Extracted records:
———
-- pv_equiv track=rewrite | github.com/aboghossian/pretty_print | pretty_print.py | one_line_cost
-- ===== SOURCE A (Python) =====
-- def one_line_cost(text, m):
--     cost_matrix = [[0 for i in range(len(text))] for j in range(len(text))]
--     for i in range(len(text)):
--         for j in range(i, len(text)):
--             cost = m - j + i - sum([len(x) for x in text[i:(j+1)]])
--             if cost < 0:
--                 cost = m**3
--             cost_matrix[i][j] = cost**3
--     return cost_matrix
-- ===== SOURCE B (Python) =====
-- def one_line_cost(text, m):
--     # Prefix sums of word lengths make each interval length an O(1) lookup.
--     n = len(text)
--     pre = [0]
--     for w in text:
--         pre.append(pre[-1] + len(w))
--
--     def entry(i, j):
--         if j < i:
--             return 0
--         c = m - (j - i) - (pre[j + 1] - pre[i])
--         return (m ** 3 if c < 0 else c) ** 3
--
--     return [[entry(i, j) for j in range(n)] for i in range(n)]
-- ===== Notes on version B (the rewrite author's own statement) =====
-- stated objective: faster
-- what changed: B precomputes prefix sums of the word lengths once so each matrix entry is an O(1) formula, instead of A's per-entry slice-and-sum, and builds the matrix directly by comprehension instead of mutating a zero matrix.
import Mathlib
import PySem

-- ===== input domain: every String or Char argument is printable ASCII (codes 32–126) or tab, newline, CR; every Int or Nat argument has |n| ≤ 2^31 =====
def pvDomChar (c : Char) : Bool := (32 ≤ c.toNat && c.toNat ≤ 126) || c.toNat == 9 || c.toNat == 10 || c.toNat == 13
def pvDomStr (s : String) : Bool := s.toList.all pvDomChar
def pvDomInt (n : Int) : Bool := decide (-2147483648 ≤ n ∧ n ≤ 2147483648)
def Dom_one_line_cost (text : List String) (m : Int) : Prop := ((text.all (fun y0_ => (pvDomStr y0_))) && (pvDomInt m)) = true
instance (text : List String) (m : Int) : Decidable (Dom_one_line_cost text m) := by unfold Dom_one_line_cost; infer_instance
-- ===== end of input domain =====

-- B replaces A's per-entry slice-and-sum by prefix sums of the word lengths and builds the
-- matrix directly instead of mutating a zero matrix.

-- ===== PORT A =====
def one_line_cost (text : List String) (m : Int) : List (List Int) :=
  let n : Int := PySem.List.len text
  -- cost_matrix = [[0 for i in range(len(text))] for j in range(len(text))]
  let mat0 := (PySem.List.pyRange 0 n 1).map (fun _ => (PySem.List.pyRange 0 n 1).map (fun _ => (0 : Int)))
  (PySem.List.pyRange 0 n 1).foldl (fun mat i =>
    (PySem.List.pyRange i n 1).foldl (fun mat j =>
      let cost := m - j + i - ((PySem.List.slice text (some i) (some (j + 1))).map (fun x => PySem.Str.len x)).sum
      let cost := if cost < 0 then m ^ 3 else cost
      -- cost_matrix[i][j] = cost**3
      PySem.List.pySetD mat i (PySem.List.pySetD (PySem.List.pyGetD mat i []) j (cost ^ 3))) mat) mat0

-- ===== PORT B =====
-- pre[-1] + len(w) appended per word builds the prefix sums
def pvPre (text : List String) : List Int :=
  text.foldl (fun acc w => acc ++ [PySem.List.pyGetD acc (-1) 0 + PySem.Str.len w]) [0]

def pvEntry (pre : List Int) (m : Int) (i j : Int) : Int :=
  if j < i then 0
  else
    let c := m - (j - i) - (PySem.List.pyGetD pre (j + 1) 0 - PySem.List.pyGetD pre i 0)
    (if c < 0 then m ^ 3 else c) ^ 3

def one_line_cost_alt (text : List String) (m : Int) : List (List Int) :=
  let n : Int := PySem.List.len text
  let pre := pvPre text
  (PySem.List.pyRange 0 n 1).map (fun i => (PySem.List.pyRange 0 n 1).map (fun j => pvEntry pre m i j))

-- ===== PRECONDITION & SPEC =====
def Spec_one_line_cost (text : List String) (m : Int) (out : List (List Int)) : Prop := out = one_line_cost_alt text m
instance (text : List String) (m : Int) (out : List (List Int)) : Decidable (Spec_one_line_cost text m out) := by unfold Spec_one_line_cost; infer_instance

-- ===== CLAIM (what is proved, stated in full; the proofs are below) =====
def Claim_equal_one_line_cost : Prop := ∀ (text : List String) (m : Int), Dom_one_line_cost text m → Spec_one_line_cost text m (one_line_cost text m)

-- ===== LEMMAS AND PROOFS =====

-- general getD/set facts specialised to this file

theorem pvGetD_eq {α : Type} (l : List α) (k : Nat) (d : α) (h : k < l.length) : l.getD k d = l[k] := by
  simp [List.getD_eq_getElem?_getD, List.getElem?_eq_getElem h]

theorem pvGetD_set {α : Type} (xs : List α) (i k : Nat) (v : α) (d : α) :
    (xs.set i v).getD k d = if i = k ∧ i < xs.length then v else xs.getD k d := by
  simp only [List.getD_eq_getElem?_getD, List.getElem?_set]
  by_cases h1 : i = k
  · subst h1
    by_cases h2 : i < xs.length
    · rw [if_pos rfl, if_pos h2, if_pos ⟨rfl, h2⟩]
      rfl
    · rw [if_pos rfl, if_neg h2, if_neg (by omega), List.getElem?_eq_none (by omega)]
  · rw [if_neg h1, if_neg (fun hc => h1 hc.1)]

-- prefix sums: characterisation of pvPre

def pvLenSum (text : List String) (k : Nat) : Int := ((text.take k).map (fun x => PySem.Str.len x)).sum

def pvScan (s : Int) : List String → List Int
  | [] => []
  | w :: t => (s + PySem.Str.len w) :: pvScan (s + PySem.Str.len w) t

theorem pvPre_fold (t : List String) : ∀ (acc : List Int) (s : Int),
    PySem.List.pyGetD acc (-1) 0 = s →
    t.foldl (fun acc w => acc ++ [PySem.List.pyGetD acc (-1) 0 + PySem.Str.len w]) acc
      = acc ++ pvScan s t := by
  induction t with
  | nil => intro acc s _; simp [pvScan]
  | cons w t ih =>
    intro acc s h
    simp only [List.foldl_cons, pvScan, h]
    rw [ih (acc ++ [s + PySem.Str.len w]) (s + PySem.Str.len w)
        (PySem.List.pyGetD_neg_one_append_singleton acc (s + PySem.Str.len w) 0)]
    simp

theorem pvPre_eq (text : List String) : pvPre text = 0 :: pvScan 0 text := by
  unfold pvPre
  rw [pvPre_fold text [0] 0 (by rfl)]
  rfl

theorem pvScan_getD : ∀ (t : List String) (s : Int) (k : Nat), k ≤ t.length →
    (s :: pvScan s t).getD k 0 = s + pvLenSum t k := by
  intro t
  induction t with
  | nil =>
    intro s k hk
    have : k = 0 := by simpa using hk
    subst this; simp [pvLenSum]
  | cons w t ih =>
    intro s k hk
    cases k with
    | zero => simp [pvLenSum]
    | succ k' =>
      have hk' : k' ≤ t.length := by simpa using hk
      show (pvScan s (w :: t)).getD k' 0 = _
      simp only [pvScan]
      rw [show ((s + PySem.Str.len w) :: pvScan (s + PySem.Str.len w) t).getD k' 0
            = (s + PySem.Str.len w) + pvLenSum t k' from ih (s + PySem.Str.len w) k' hk']
      simp only [pvLenSum, List.take_succ_cons, List.map_cons, List.sum_cons]
      ring

theorem pvPre_getD (text : List String) (k : Nat) (hk : k ≤ text.length) :
    PySem.List.pyGetD (pvPre text) ((k : Nat) : Int) 0 = pvLenSum text k := by
  rw [PySem.List.pyGetD_natCast, pvPre_eq]
  exact (pvScan_getD text 0 k hk).trans (by ring)

theorem pvInterval_sum (text : List String) (a b : Nat) (hab : a ≤ b) :
    ((List.take (b - a) (List.drop a text)).map (fun x => PySem.Str.len x)).sum
      = pvLenSum text b - pvLenSum text a := by
  have h : text.take b = text.take a ++ (text.drop a).take (b - a) := by
    conv_lhs => rw [show b = a + (b - a) by omega]
    exact List.take_add
  unfold pvLenSum
  rw [h, List.map_append, List.sum_append]
  ring

-- fold of in-place sets over an increasing index range, value read from the current list

theorem pvFoldSetF_length {α : Type} (d : α) (F : Nat → α → α) :
    ∀ (c a : Nat) (xs : List α),
      ((List.range' a c).foldl (fun ys i => ys.set i (F i (ys.getD i d))) xs).length = xs.length := by
  intro c
  induction c with
  | zero => intro a xs; simp
  | succ c ih =>
    intro a xs
    rw [List.range'_succ, List.foldl_cons, ih, List.length_set]

theorem pvFoldSetF_getD {α : Type} (d : α) (F : Nat → α → α) :
    ∀ (c a : Nat) (xs : List α) (k : Nat),
      ((List.range' a c).foldl (fun ys i => ys.set i (F i (ys.getD i d))) xs).getD k d =
        if a ≤ k ∧ k < a + c ∧ k < xs.length then F k (xs.getD k d) else xs.getD k d := by
  intro c
  induction c with
  | zero =>
    intro a xs k
    rw [List.range'_zero, List.foldl_nil, if_neg (by omega)]
  | succ c ih =>
    intro a xs k
    rw [List.range'_succ, List.foldl_cons, ih, List.length_set, pvGetD_set]
    by_cases hk : a = k
    · subst hk
      by_cases hl : a < xs.length
      · rw [if_neg (by omega), if_pos ⟨rfl, hl⟩, if_pos ⟨le_refl a, by omega, hl⟩]
      · rw [if_neg (by omega), if_neg (by omega), if_neg (by omega)]
    · by_cases hin : a + 1 ≤ k ∧ k < a + 1 + c ∧ k < xs.length
      · rw [if_pos hin, if_neg (by omega), if_pos (by omega)]
      · rw [if_neg hin, if_neg (by omega), if_neg (by omega)]

-- same, with a value not depending on the current list (row-level sets)

theorem pvFoldSetV_length {α : Type} (v : Nat → α) :
    ∀ (c a : Nat) (xs : List α),
      ((List.range' a c).foldl (fun ys i => ys.set i (v i)) xs).length = xs.length := by
  intro c
  induction c with
  | zero => intro a xs; simp
  | succ c ih =>
    intro a xs
    rw [List.range'_succ, List.foldl_cons, ih, List.length_set]

theorem pvFoldSetV_getD {α : Type} (d : α) (v : Nat → α) :
    ∀ (c a : Nat) (xs : List α) (k : Nat),
      ((List.range' a c).foldl (fun ys i => ys.set i (v i)) xs).getD k d =
        if a ≤ k ∧ k < a + c ∧ k < xs.length then v k else xs.getD k d := by
  intro c
  induction c with
  | zero =>
    intro a xs k
    rw [List.range'_zero, List.foldl_nil, if_neg (by omega)]
  | succ c ih =>
    intro a xs k
    rw [List.range'_succ, List.foldl_cons, ih, List.length_set, pvGetD_set]
    by_cases hk : a = k
    · subst hk
      by_cases hl : a < xs.length
      · rw [if_neg (by omega), if_pos ⟨rfl, hl⟩, if_pos ⟨le_refl a, by omega, hl⟩]
      · rw [if_neg (by omega), if_neg (by omega), if_neg (by omega)]
    · by_cases hin : a + 1 ≤ k ∧ k < a + 1 + c ∧ k < xs.length
      · rw [if_pos hin, if_pos (by omega)]
      · rw [if_neg hin, if_neg (by omega), if_neg (by omega)]

-- A's per-entry value and final row

def pvValA (text : List String) (m : Int) (i j : Int) : Int :=
  let cost := m - j + i - ((PySem.List.slice text (some i) (some (j + 1))).map (fun x => PySem.Str.len x)).sum
  (if cost < 0 then m ^ 3 else cost) ^ 3

def pvRowF (text : List String) (m : Int) (n a : Nat) (row : List Int) : List Int :=
  (List.range' a (n - a)).foldl (fun row t => row.set t (pvValA text m ((a : Nat) : Int) ((t : Nat) : Int))) row

-- A's inner loop over j only rewrites row a

theorem pvInnerAux (a : Nat) (v : Int → Int) :
    ∀ (ks : List Nat) (mat : List (List Int)),
      ks.foldl (fun mat k =>
          PySem.List.pySetD mat ((a : Nat) : Int)
            (PySem.List.pySetD (PySem.List.pyGetD mat ((a : Nat) : Int) [])
              (((a : Nat) : Int) + ((k : Nat) : Int)) (v (((a : Nat) : Int) + ((k : Nat) : Int))))) mat
        = mat.set a (ks.foldl (fun row k => row.set (a + k) (v (((a : Nat) : Int) + ((k : Nat) : Int)))) (mat.getD a [])) := by
  intro ks
  induction ks with
  | nil =>
    intro mat
    by_cases h : a < mat.length
    · rw [List.foldl_nil, List.foldl_nil, pvGetD_eq _ _ _ h, List.set_getElem_self]
    · rw [List.foldl_nil, List.foldl_nil, List.set_eq_of_length_le (by omega)]
  | cons k ks ih =>
    intro mat
    rw [List.foldl_cons, List.foldl_cons]
    have hcast : ((a : Nat) : Int) + ((k : Nat) : Int) = (((a + k : Nat) : Nat) : Int) := by push_cast; ring
    rw [hcast, PySem.List.pySetD_natCast, PySem.List.pyGetD_natCast, PySem.List.pySetD_natCast, ih, List.set_set]
    congr 1
    by_cases h : a < mat.length
    · rw [pvGetD_set, if_pos ⟨rfl, h⟩]
    · rw [pvGetD_set, if_neg (by omega), List.getD_eq_default _ _ (by omega)]
      rfl

theorem pvInnerToSet (text : List String) (m : Int) (a n : Nat) (mat : List (List Int)) :
    (PySem.List.pyRange ((a : Nat) : Int) ((n : Nat) : Int) 1).foldl (fun mat j =>
        PySem.List.pySetD mat ((a : Nat) : Int)
          (PySem.List.pySetD (PySem.List.pyGetD mat ((a : Nat) : Int) []) j
            ((if m - j + ((a : Nat) : Int) - (List.map (fun x => PySem.Str.len x)
                  (PySem.List.slice text (some ((a : Nat) : Int)) (some (j + 1)))).sum < 0 then m ^ 3
              else m - j + ((a : Nat) : Int) - (List.map (fun x => PySem.Str.len x)
                  (PySem.List.slice text (some ((a : Nat) : Int)) (some (j + 1)))).sum) ^ 3))) mat
      = mat.set a (pvRowF text m n a (mat.getD a [])) := by
  unfold pvRowF
  rw [PySem.List.pyRange_one, show (((n : Nat) : Int) - ((a : Nat) : Int)).toNat = n - a by omega,
      List.foldl_map, List.range'_eq_map_range, List.foldl_map]
  refine (pvInnerAux a (fun j => pvValA text m ((a : Nat) : Int) j) (List.range (n - a)) mat).trans ?_
  simp only [Nat.cast_add]

-- the per-entry values agree (prefix-sum difference = slice sum)

theorem pvVal_eq_entry (text : List String) (m : Int) (k q : Nat) (hq : q < text.length) (hkq : k ≤ q) :
    pvValA text m ((k : Nat) : Int) ((q : Nat) : Int) = pvEntry (pvPre text) m ((k : Nat) : Int) ((q : Nat) : Int) := by
  have hcast : ((q : Nat) : Int) + 1 = (((q + 1 : Nat) : Nat) : Int) := by push_cast; ring
  simp only [pvValA, pvEntry]
  rw [if_neg (show ¬(((q : Nat) : Int) < ((k : Nat) : Int)) by exact_mod_cast not_lt.mpr hkq)]
  rw [hcast, PySem.List.slice_natCast, pvPre_getD text (q + 1) (by omega), pvPre_getD text k (by omega)]
  rw [pvInterval_sum text k (q + 1) (by omega)]
  rw [show m - ((q : Nat) : Int) + ((k : Nat) : Int) - (pvLenSum text (q + 1) - pvLenSum text k)
        = m - (((q : Nat) : Int) - ((k : Nat) : Int)) - (pvLenSum text (q + 1) - pvLenSum text k) by ring]

-- row k of A's final matrix equals row k of B's

theorem pvRow_eq (text : List String) (m : Int) (k : Nat) (hk : k < text.length) :
    pvRowF text m text.length k (List.map (fun _ => (0 : Int)) (List.range text.length))
      = List.map (fun q => pvEntry (pvPre text) m ((k : Nat) : Int) ((q : Nat) : Int)) (List.range text.length) := by
  have hrow0 : (List.map (fun _ => (0 : Int)) (List.range text.length)).length = text.length := by simp
  apply List.ext_getElem
  · unfold pvRowF
    rw [pvFoldSetV_length]
    simp
  · intro q hq1 hq2
    have hq : q < text.length := by simpa using hq2
    rw [List.getElem_map, List.getElem_range]
    rw [← pvGetD_eq _ q 0 hq1]
    unfold pvRowF
    rw [pvFoldSetV_getD]
    by_cases h : k ≤ q
    · rw [if_pos ⟨h, by omega, by rw [hrow0]; exact hq⟩]
      exact pvVal_eq_entry text m k q hq h
    · rw [if_neg (fun hc => h hc.1)]
      rw [pvGetD_eq _ _ _ (by rw [hrow0]; exact hq), List.getElem_map]
      simp only [pvEntry]
      rw [if_pos (show ((q : Nat) : Int) < ((k : Nat) : Int) by exact_mod_cast Nat.lt_of_not_le h)]

-- the main equality

theorem pvMain (text : List String) (m : Int) :
    one_line_cost text m = one_line_cost_alt text m := by
  unfold one_line_cost one_line_cost_alt
  simp only [PySem.List.len_eq, PySem.List.pyRange_zero_natCast, List.foldl_map, List.map_map,
    Function.comp_def]
  refine Eq.trans (PySem.List.foldl_congr_mem' _ _
      (fun (mat : List (List Int)) (a : Nat) => mat.set a (pvRowF text m text.length a (mat.getD a []))) _
      (fun a _ mat => pvInnerToSet text m a text.length mat)) ?_
  apply List.ext_getElem
  · rw [List.range_eq_range', pvFoldSetF_length]
    simp
  · intro k h1 h2
    have hk : k < text.length := by simpa using h2
    rw [List.getElem_map, List.getElem_range]
    rw [← pvGetD_eq _ k [] h1, List.range_eq_range', pvFoldSetF_getD, ← List.range_eq_range']
    rw [if_pos ⟨Nat.zero_le k, by omega, by simpa using hk⟩]
    rw [pvGetD_eq _ k [] (by simpa using hk), List.getElem_map]
    exact pvRow_eq text m k hk

-- ===== VERDICT (by name: the statement is the Claim_ definition above) =====
theorem one_line_cost_spec : Claim_equal_one_line_cost := by
  intro text m _
  unfold Spec_one_line_cost
  exact pvMain text m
———
Provide the number of lines above containing "Bool" and nothing else.

◆ Response:
3